E. & A. Silberman Galleries
- Company type: Art gallery
- Industry: Art dealing
- Founded: 1938 in New York City, United States
- Founders: Elkan Silberman, Abris Silberman
- Defunct: 1968
- Fate: Closed following founders’ deaths
- Headquarters: New York City, United States

= E. & A. Silberman Galleries =

Commercial art gallery

E. & A. Silberman Galleries was a commercial art gallery in New York founded by Elkan and Abris Silberman.

== Early history ==
E. & A. Galleries was founded in 1938 by brothers Elkan Silberman († 1952) and Abris Silberman († 1968) from Austria. These brothers came from a Jewish family that already owned an art dealership in Vienna in 1780. In the 1920s, the Silberman brothers owned the E. & A. Silberman art dealership on the Figtengasse in Vienna.

However, after the Anschluss in 1938, their company was expropriated, after which the stock was partly sold and partly transferred to Hungary.

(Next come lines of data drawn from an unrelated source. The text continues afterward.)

-- pv_equiv track=rewrite | github.com/rzamoraw/TReDS_Version_Fintnery | services/connectors/esg_certificaciones.py | _score_unspsc
-- ===== SOURCE A (Python) =====
-- from typing import Dict, Any, List, Tuple, Optional
--
-- _UNSPSC_MINEROS = [(20100000, 20142100), (23151600, 23151699), (23153200, 23153299), (25170000, 25179999), (20122300, 20122399)]
--
-- def _score_unspsc(codes: List[str]) -> int:
--     seen=set()
--     pts=0
--     for c in set(codes or []):
--         try:
--             n=int(c)
--         except:
--             continue
--         for a,b in _UNSPSC_MINEROS:
--             if a <= n <= b and (a,b) not in seen:
--                 pts += 12
--                 seen.add((a,b))
--                 if len(seen)>=2:  # tope dos rangos
--                     break
--     return min(24, pts)
-- ===== SOURCE B (Python) =====
-- from typing import List
--
-- _UNSPSC_MINEROS = [(20100000, 20142100), (23151600, 23151699), (23153200, 23153299), (25170000, 25179999), (20122300, 20122399)]
--
-- def _score_unspsc(codes: List[str]) -> int:
--     ns = []
--     for c in set(codes or []):
--         try:
--             ns.append(int(c))
--         except:
--             pass
--     hit = sum(1 for a, b in _UNSPSC_MINEROS if any(a <= n <= b for n in ns))
--     return min(24, 12 * hit)
-- ===== Notes on version B (the rewrite author's own statement) =====
-- stated objective: simpler
-- what changed: B inverts the loop nesting: it parses the deduplicated codes once into a list of ints, then counts (ranges outer, any() over ints inner) how many of the five fixed ranges are hit, returning min(24, 12*count) in closed form, eliminating A's seen-set, points accumulator and early break.
import Mathlib
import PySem

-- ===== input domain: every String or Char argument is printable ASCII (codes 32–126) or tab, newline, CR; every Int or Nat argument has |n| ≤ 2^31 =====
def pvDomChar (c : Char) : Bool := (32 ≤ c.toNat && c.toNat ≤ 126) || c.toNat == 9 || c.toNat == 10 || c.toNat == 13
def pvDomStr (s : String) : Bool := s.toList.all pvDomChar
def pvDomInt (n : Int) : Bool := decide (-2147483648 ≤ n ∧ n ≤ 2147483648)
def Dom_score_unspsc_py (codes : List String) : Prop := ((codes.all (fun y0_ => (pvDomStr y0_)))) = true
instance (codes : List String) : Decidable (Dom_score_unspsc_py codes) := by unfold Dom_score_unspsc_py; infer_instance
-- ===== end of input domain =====

-- B inverts the loop nesting: it parses the distinct codes once, counts the ranges hit, and
-- returns min(24, 12*count) in closed form — simpler (no seen-set/points accumulator/break).
-- Both results are independent of Python's set iteration order (that is what the proof shows).

-- ===== PORT A =====
def rangesMineros : List (Int × Int) :=
  [(20100000, 20142100), (23151600, 23151699), (23153200, 23153299),
   (25170000, 25179999), (20122300, 20122399)]

-- A's inner 'for a,b in _UNSPSC_MINEROS' loop with its 'break' once len(seen) >= 2
def unspscInner (n : Int) : List (Int × Int) → PySem.Set (Int × Int) → Int →
    PySem.Set (Int × Int) × Int
  | [], seen, pts => (seen, pts)
  | r :: rest, seen, pts =>
    if r.1 ≤ n ∧ n ≤ r.2 ∧ r ∉ seen then
      let pts' := pts + 12
      let seen' := PySem.Set.add seen r
      if 2 ≤ seen'.length then (seen', pts')
      else unspscInner n rest seen' pts'
    else unspscInner n rest seen pts

def score_unspsc_py (codes : List String) : Int :=
  let st := (PySem.Set.ofList codes).foldl
    (fun (st : PySem.Set (Int × Int) × Int) c =>
      match PySem.Int.ofStr? c with
      | none => st
      | some n => unspscInner n rangesMineros st.1 st.2)
    (PySem.Set.empty, 0)
  min 24 st.2

-- ===== PORT B =====
def score_unspsc_py_alt (codes : List String) : Int :=
  let ns := (PySem.Set.ofList codes).foldl
    (fun (acc : List Int) c =>
      match PySem.Int.ofStr? c with
      | some n => acc ++ [n]
      | none => acc)
    []
  let hit := rangesMineros.foldl
    (fun (k : Int) r =>
      if ns.any (fun n => decide (r.1 ≤ n) && decide (n ≤ r.2)) then k + 1 else k) 0
  min 24 (12 * hit)

-- ===== PRECONDITION & SPEC =====
def Spec_score_unspsc_py (codes : List String) (out : Int) : Prop := out = score_unspsc_py_alt codes
instance (codes : List String) (out : Int) : Decidable (Spec_score_unspsc_py codes out) := by unfold Spec_score_unspsc_py; infer_instance

-- ===== CLAIM (what is proved, stated in full; the proofs are below) =====
def Claim_equal_score_unspsc_py : Prop := ∀ (codes : List String), Dom_score_unspsc_py codes → Spec_score_unspsc_py codes (score_unspsc_py codes)

-- ===== LEMMAS AND PROOFS =====

-- r is matched by the parsed integer m
def rMatch (m : Int) (r : Int × Int) : Prop := r.1 ≤ m ∧ m ≤ r.2

-- the list of ranges hit by at least one integer of ns (B's count counts these)
def hitL (ns : List Int) : List (Int × Int) :=
  rangesMineros.filter (fun r => ns.any (fun n => decide (r.1 ≤ n) && decide (n ≤ r.2)))

lemma mem_hitL {ns : List Int} {r : Int × Int} :
    r ∈ hitL ns ↔ r ∈ rangesMineros ∧ ∃ m ∈ ns, rMatch m r := by
  simp [hitL, List.mem_filter, rMatch]

lemma nodup_hitL (ns : List Int) : (hitL ns).Nodup :=
  (by decide : rangesMineros.Nodup).filter _

lemma length_le_of_nodup_subset {l m : List (Int × Int)} (h : l.Nodup) (hs : l ⊆ m) :
    l.length ≤ m.length := by
  classical
  calc l.length = l.toFinset.card := (List.toFinset_card_of_nodup h).symm
    _ ≤ m.toFinset.card := Finset.card_le_card (by intro x hx; simp at hx ⊢; exact hs hx)
    _ ≤ m.length := m.toFinset_card_le

-- invariant carried by A's outer loop: pts counts 12 per element of seen, every element of seen
-- is a range hit by an already-parsed integer, and unless two ranges were already collected,
-- seen contains EVERY range hit so far
def InvA (seen : PySem.Set (Int × Int)) (pts : Int) (ns : List Int) : Prop :=
  seen.Nodup ∧ pts = 12 * (seen.length : Int) ∧
  (∀ r ∈ seen, r ∈ rangesMineros ∧ ∃ m ∈ ns, rMatch m r) ∧
  (2 ≤ seen.length ∨ ∀ r ∈ rangesMineros, (∃ m ∈ ns, rMatch m r) → r ∈ seen)

lemma inner_spec (n : Int) : ∀ (rs : List (Int × Int)) (seen : PySem.Set (Int × Int)) (pts : Int),
    seen.Nodup → pts = 12 * (seen.length : Int) →
    (unspscInner n rs seen pts).1.Nodup ∧
    (unspscInner n rs seen pts).2 = 12 * (((unspscInner n rs seen pts).1.length : Int)) ∧
    (∀ r ∈ (unspscInner n rs seen pts).1, r ∈ seen ∨ (r ∈ rs ∧ rMatch n r)) ∧
    (∀ r ∈ seen, r ∈ (unspscInner n rs seen pts).1) ∧
    (2 ≤ (unspscInner n rs seen pts).1.length ∨
      ∀ r ∈ rs, rMatch n r → r ∈ (unspscInner n rs seen pts).1) := by
  intro rs
  induction rs with
  | nil =>
    intro seen pts hnd hpts
    refine ⟨hnd, hpts, ?_, ?_, Or.inr ?_⟩ <;> simp [unspscInner]
  | cons r rest ih =>
    intro seen pts hnd hpts
    by_cases hc : r.1 ≤ n ∧ n ≤ r.2 ∧ r ∉ seen
    · have hrm : rMatch n r := ⟨hc.1, hc.2.1⟩
      have hnm : r ∉ seen := hc.2.2
      have hadd : PySem.Set.add seen r = seen ++ [r] := PySem.Set.add_of_not_mem hnm
      have hnd' : (PySem.Set.add seen r).Nodup := PySem.Set.nodup_add seen r hnd
      have hlen : (PySem.Set.add seen r).length = seen.length + 1 := by
        rw [hadd]; simp
      have hpts' : pts + 12 = 12 * (((PySem.Set.add seen r).length : Int)) := by
        rw [hlen]; push_cast; omega
      have hmem : ∀ x, x ∈ PySem.Set.add seen r ↔ x ∈ seen ∨ x = r := by
        intro x; exact PySem.Set.mem_add (s := seen) (x := r) (y := x)
      by_cases h2 : 2 ≤ (PySem.Set.add seen r).length
      · have hred : unspscInner n (r :: rest) seen pts = (PySem.Set.add seen r, pts + 12) := by
          simp only [unspscInner, if_pos hc, if_pos h2]
        rw [hred]
        refine ⟨hnd', hpts', ?_, ?_, Or.inl h2⟩
        · intro x hx
          rcases (hmem x).1 hx with h | h
          · exact Or.inl h
          · exact Or.inr ⟨by simp [h], h ▸ hrm⟩
        · intro x hx; exact (hmem x).2 (Or.inl hx)
      · have hred : unspscInner n (r :: rest) seen pts
            = unspscInner n rest (PySem.Set.add seen r) (pts + 12) := by
          simp only [unspscInner, if_pos hc, if_neg h2]
        rw [hred]
        obtain ⟨i1, i2, i3, i4, i5⟩ := ih (PySem.Set.add seen r) (pts + 12) hnd' hpts'
        refine ⟨i1, i2, ?_, ?_, ?_⟩
        · intro x hx
          rcases i3 x hx with h | h
          · rcases (hmem x).1 h with h' | h'
            · exact Or.inl h'
            · exact Or.inr ⟨by simp [h'], h' ▸ hrm⟩
          · exact Or.inr ⟨List.mem_cons_of_mem _ h.1, h.2⟩
        · intro x hx; exact i4 x ((hmem x).2 (Or.inl hx))
        · rcases i5 with h | h
          · exact Or.inl h
          · refine Or.inr ?_
            intro x hx hm
            rcases List.mem_cons.1 hx with h' | h'
            · exact h' ▸ i4 r ((hmem r).2 (Or.inr rfl))
            · exact h x h' hm
    · have hred : unspscInner n (r :: rest) seen pts = unspscInner n rest seen pts := by
        simp only [unspscInner, if_neg hc]
      rw [hred]
      obtain ⟨i1, i2, i3, i4, i5⟩ := ih seen pts hnd hpts
      refine ⟨i1, i2, ?_, i4, ?_⟩
      · intro x hx
        rcases i3 x hx with h | h
        · exact Or.inl h
        · exact Or.inr ⟨List.mem_cons_of_mem _ h.1, h.2⟩
      · rcases i5 with h | h
        · exact Or.inl h
        · refine Or.inr ?_
          intro x hx hm
          rcases List.mem_cons.1 hx with h' | h'
          · subst h'
            have hin : x ∈ seen := by
              by_contra hni
              exact hc ⟨hm.1, hm.2, hni⟩
            exact i4 x hin
          · exact h x h' hm

-- A's outer loop (the fold in score_unspsc_py)
def stepA (st : PySem.Set (Int × Int) × Int) (c : String) : PySem.Set (Int × Int) × Int :=
  match PySem.Int.ofStr? c with
  | none => st
  | some n => unspscInner n rangesMineros st.1 st.2

lemma foldA_inv : ∀ (ds : List String) (seen : PySem.Set (Int × Int)) (pts : Int) (ns0 : List Int),
    InvA seen pts ns0 →
    InvA (ds.foldl stepA (seen, pts)).1 (ds.foldl stepA (seen, pts)).2
      (ns0 ++ ds.filterMap PySem.Int.ofStr?) := by
  intro ds
  induction ds with
  | nil => intro seen pts ns0 h; simpa using h
  | cons c ds' ih =>
    intro seen pts ns0 h
    obtain ⟨h1, h2, h3, h4⟩ := h
    rcases hp : PySem.Int.ofStr? c with _ | n
    · have : stepA (seen, pts) c = (seen, pts) := by simp [stepA, hp]
      simpa [List.foldl_cons, this, List.filterMap_cons, hp] using
        ih seen pts ns0 ⟨h1, h2, h3, h4⟩
    · have hstep : stepA (seen, pts) c = unspscInner n rangesMineros seen pts := by
        simp [stepA, hp]
      obtain ⟨i1, i2, i3, i4, i5⟩ := inner_spec n rangesMineros seen pts h1 h2
      have hinv : InvA (unspscInner n rangesMineros seen pts).1
          (unspscInner n rangesMineros seen pts).2 (ns0 ++ [n]) := by
        refine ⟨i1, i2, ?_, ?_⟩
        · intro r hr
          rcases i3 r hr with hS | hR
          · obtain ⟨hrg, m, hm, hmm⟩ := h3 r hS
            exact ⟨hrg, m, by simp [hm], hmm⟩
          · exact ⟨hR.1, n, by simp, hR.2⟩
        · rcases i5 with h' | h'
          · exact Or.inl h'
          · rcases h4 with h'' | h''
            · exact Or.inl (le_trans h'' (length_le_of_nodup_subset h1 (fun x hx => i4 x hx)))
            · refine Or.inr ?_
              intro r hrg hm
              obtain ⟨m, hmns, hmm⟩ := hm
              rcases List.mem_append.1 hmns with hm0 | hm1
              · exact i4 r (h'' r hrg ⟨m, hm0, hmm⟩)
              · have : m = n := by simpa using hm1
                exact h' r hrg (this ▸ hmm)
      have := ih _ _ (ns0 ++ [n]) hinv
      simpa [List.foldl_cons, hstep, List.filterMap_cons, hp, List.append_assoc] using this

lemma foldB_eq : ∀ (ds : List String) (acc : List Int),
    ds.foldl (fun (acc : List Int) c =>
      match PySem.Int.ofStr? c with
      | some n => acc ++ [n]
      | none => acc) acc = acc ++ ds.filterMap PySem.Int.ofStr? := by
  intro ds
  induction ds with
  | nil => intro acc; simp
  | cons c ds' ih =>
    intro acc
    rcases hp : PySem.Int.ofStr? c with _ | n <;>
      simp [List.foldl_cons, hp, ih, List.append_assoc]

lemma alt_eq (codes : List String) :
    score_unspsc_py_alt codes
      = min 24 (12 * ((hitL ((PySem.Set.ofList codes).filterMap PySem.Int.ofStr?)).length : Int)) := by
  show min (24 : Int) (12 * (rangesMineros.foldl
      (fun (k : Int) r =>
        if ((PySem.Set.ofList codes).foldl
            (fun (acc : List Int) c =>
              match PySem.Int.ofStr? c with
              | some n => acc ++ [n]
              | none => acc) []).any (fun n => decide (r.1 ≤ n) && decide (n ≤ r.2))
        then k + 1 else k) 0)) = _
  rw [foldB_eq, List.nil_append]
  rw [PySem.List.foldl_count_if]
  simp [hitL, List.countP_eq_length_filter]

-- ===== VERDICT (by name: the statement is the Claim_ definition above) =====
theorem score_unspsc_py_spec : Claim_equal_score_unspsc_py := by
  intro codes _
  unfold Spec_score_unspsc_py
  rw [alt_eq]
  set ds := PySem.Set.ofList codes with hds
  set ns := ds.filterMap PySem.Int.ofStr? with hns
  have hinit : InvA PySem.Set.empty 0 [] := by
    refine ⟨List.nodup_nil, by simp [PySem.Set.empty], ?_, Or.inr ?_⟩
    · intro r hr; simp [PySem.Set.empty] at hr
    · intro r _ hm; simp at hm
  have hinv := foldA_inv ds PySem.Set.empty 0 [] hinit
  rw [List.nil_append] at hinv
  obtain ⟨h1, h2, h3, h4⟩ := hinv
  have hA : score_unspsc_py codes = min 24 (ds.foldl stepA (PySem.Set.empty, 0)).2 := rfl
  rw [hA, h2]
  have hsub : ∀ r ∈ (ds.foldl stepA (PySem.Set.empty, 0)).1, r ∈ hitL ns := by
    intro r hr
    exact mem_hitL.2 (h3 r hr)
  have hle : (ds.foldl stepA (PySem.Set.empty, 0)).1.length ≤ (hitL ns).length :=
    length_le_of_nodup_subset h1 hsub
  rcases h4 with h | h
  · omega
  · have hsub' : ∀ r ∈ hitL ns, r ∈ (ds.foldl stepA (PySem.Set.empty, 0)).1 := by
      intro r hr
      obtain ⟨hrg, hm⟩ := mem_hitL.1 hr
      exact h r hrg hm
    have hge : (hitL ns).length ≤ (ds.foldl stepA (PySem.Set.empty, 0)).1.length :=
      length_le_of_nodup_subset (nodup_hitL ns) hsub'
    omega
-- invariant is preserved when a new unique x is appended (threshold positive case)
lemma pvInv_append (t x : Int) (u : List Int) (bk : PySem.Dict Int (List (Int × Int)))
    (hinv : pvInv t u bk) :
    pvInv t (u ++ [x]) (bk.modify (PySem.Int.floordiv x t) [] (fun l => l ++ [((u.length : Int), x)])) := by
  intro b
  rw [PySem.Dict.getD_modify]
  rw [pvEnum_append u x 0, List.filter_append]
  have hbase := hinv b
  by_cases hb : b = PySem.Int.floordiv x t
  · rw [if_pos hb, hinv (PySem.Int.floordiv x t)]
    subst hb
    simp
  · rw [if_neg hb, hbase]
    have : (PySem.Int.floordiv x t == b) = false := by simp; omega
    simp [this]

-- main loop invariant: the two folds keep equal uniques and full_list
lemma pvLoop (l : List Int) (t : Int) :
    ∀ (u : List Int) (f : PySem.Dict Int (List Int)) (bk : PySem.Dict Int (List (Int × Int))),
    (0 < t → pvInv t u bk) →
    (l.foldl (pvAStep t) (u, f)).1 = (l.foldl (pvBStep t) (u, f, bk)).1 ∧
    (l.foldl (pvAStep t) (u, f)).2 = (l.foldl (pvBStep t) (u, f, bk)).2.1 := by
  induction l with
  | nil => intro u f bk _; exact ⟨rfl, rfl⟩
  | cons x xs ih =>
    intro u f bk hinv
    simp only [List.foldl_cons]
    by_cases ht : 0 < t
    · have hbest := pvBest_eq_find t x u bk ht (hinv ht)
      have hfind := pvAFind_eq_find u x t 0
      rcases hF : (pvEnum 0 u).find? (pvPm x t) with _ | p
      · -- new unique in both
        have hA : pvAStep t (u, f) x = (u ++ [x], f.insert x [x]) := by
          simp [pvAStep, hfind, hF]
        have hB : pvBStep t (u, f, bk) x =
            (u ++ [x], f.insert x [x],
              bk.modify (PySem.Int.floordiv x t) [] (fun l => l ++ [((u.length : Int), x)])) := by
          simp only [pvBStep, if_pos ht]
          rw [hbest, hF]
        rw [hA, hB]
        exact ih (u ++ [x]) (f.insert x [x]) _ (fun _ => pvInv_append t x u bk (hinv ht))
      · -- matched p in both
        have hA : pvAStep t (u, f) x = (u, f.modify p.2 [] (fun l => l ++ [x])) := by
          simp [pvAStep, hfind, hF]
        have hB : pvBStep t (u, f, bk) x = (u, f.modify p.2 [] (fun l => l ++ [x]), bk) := by
          simp only [pvBStep, if_pos ht]
          rw [hbest, hF]
        rw [hA, hB]
        exact ih u (f.modify p.2 [] (fun l => l ++ [x])) bk hinv
    · have hA : pvAStep t (u, f) x = (u ++ [x], f.insert x [x]) := by
        simp [pvAStep, pvAFind_of_nonpos u x t (by omega)]
      have hB : pvBStep t (u, f, bk) x = (u ++ [x], f.insert x [x], bk) := by
        simp [pvBStep, if_neg ht]
      rw [hA, hB]
      exact ih (u ++ [x]) (f.insert x [x]) bk (fun h => absurd h ht)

Fearing persecution, the Silbermans then left for the United States, where they founded a new art dealership in New York under the name E. & A. Silberman Galleries, Inc. They built a reputation as the art dealership "that had helped form museum collections", as well as the collections of G. H. A. Clowes (1877–1958), Dan Fellows Platt (1873–1938), Booth Tarkington (1869–1946), and L. M. Rabinowitz (1887–1957).

== Nazi-looted art ==
In 2000 the North Carolina Museum of Art discovered that its Cranach, Madonna and Child in a Landscape, had been looted by Nazis from the Jewish collector Philipp von Gomperz. Acquired by the Nazi governor of Vienna, Baldur von Schirach, it came into the possession of E. & A. Silberman Galleries, who sold it to an unsuspecting George and Marianne Khuner of Beverly Hills, California

In 2011, the Museum of Fine Arts in Boston restituted a painting that had been looted by the Nazis from the Jewish art collector Walter Westfeld. The MFA purchased the painting from E. and A. Silberman Galleries, New York, in December, 1941.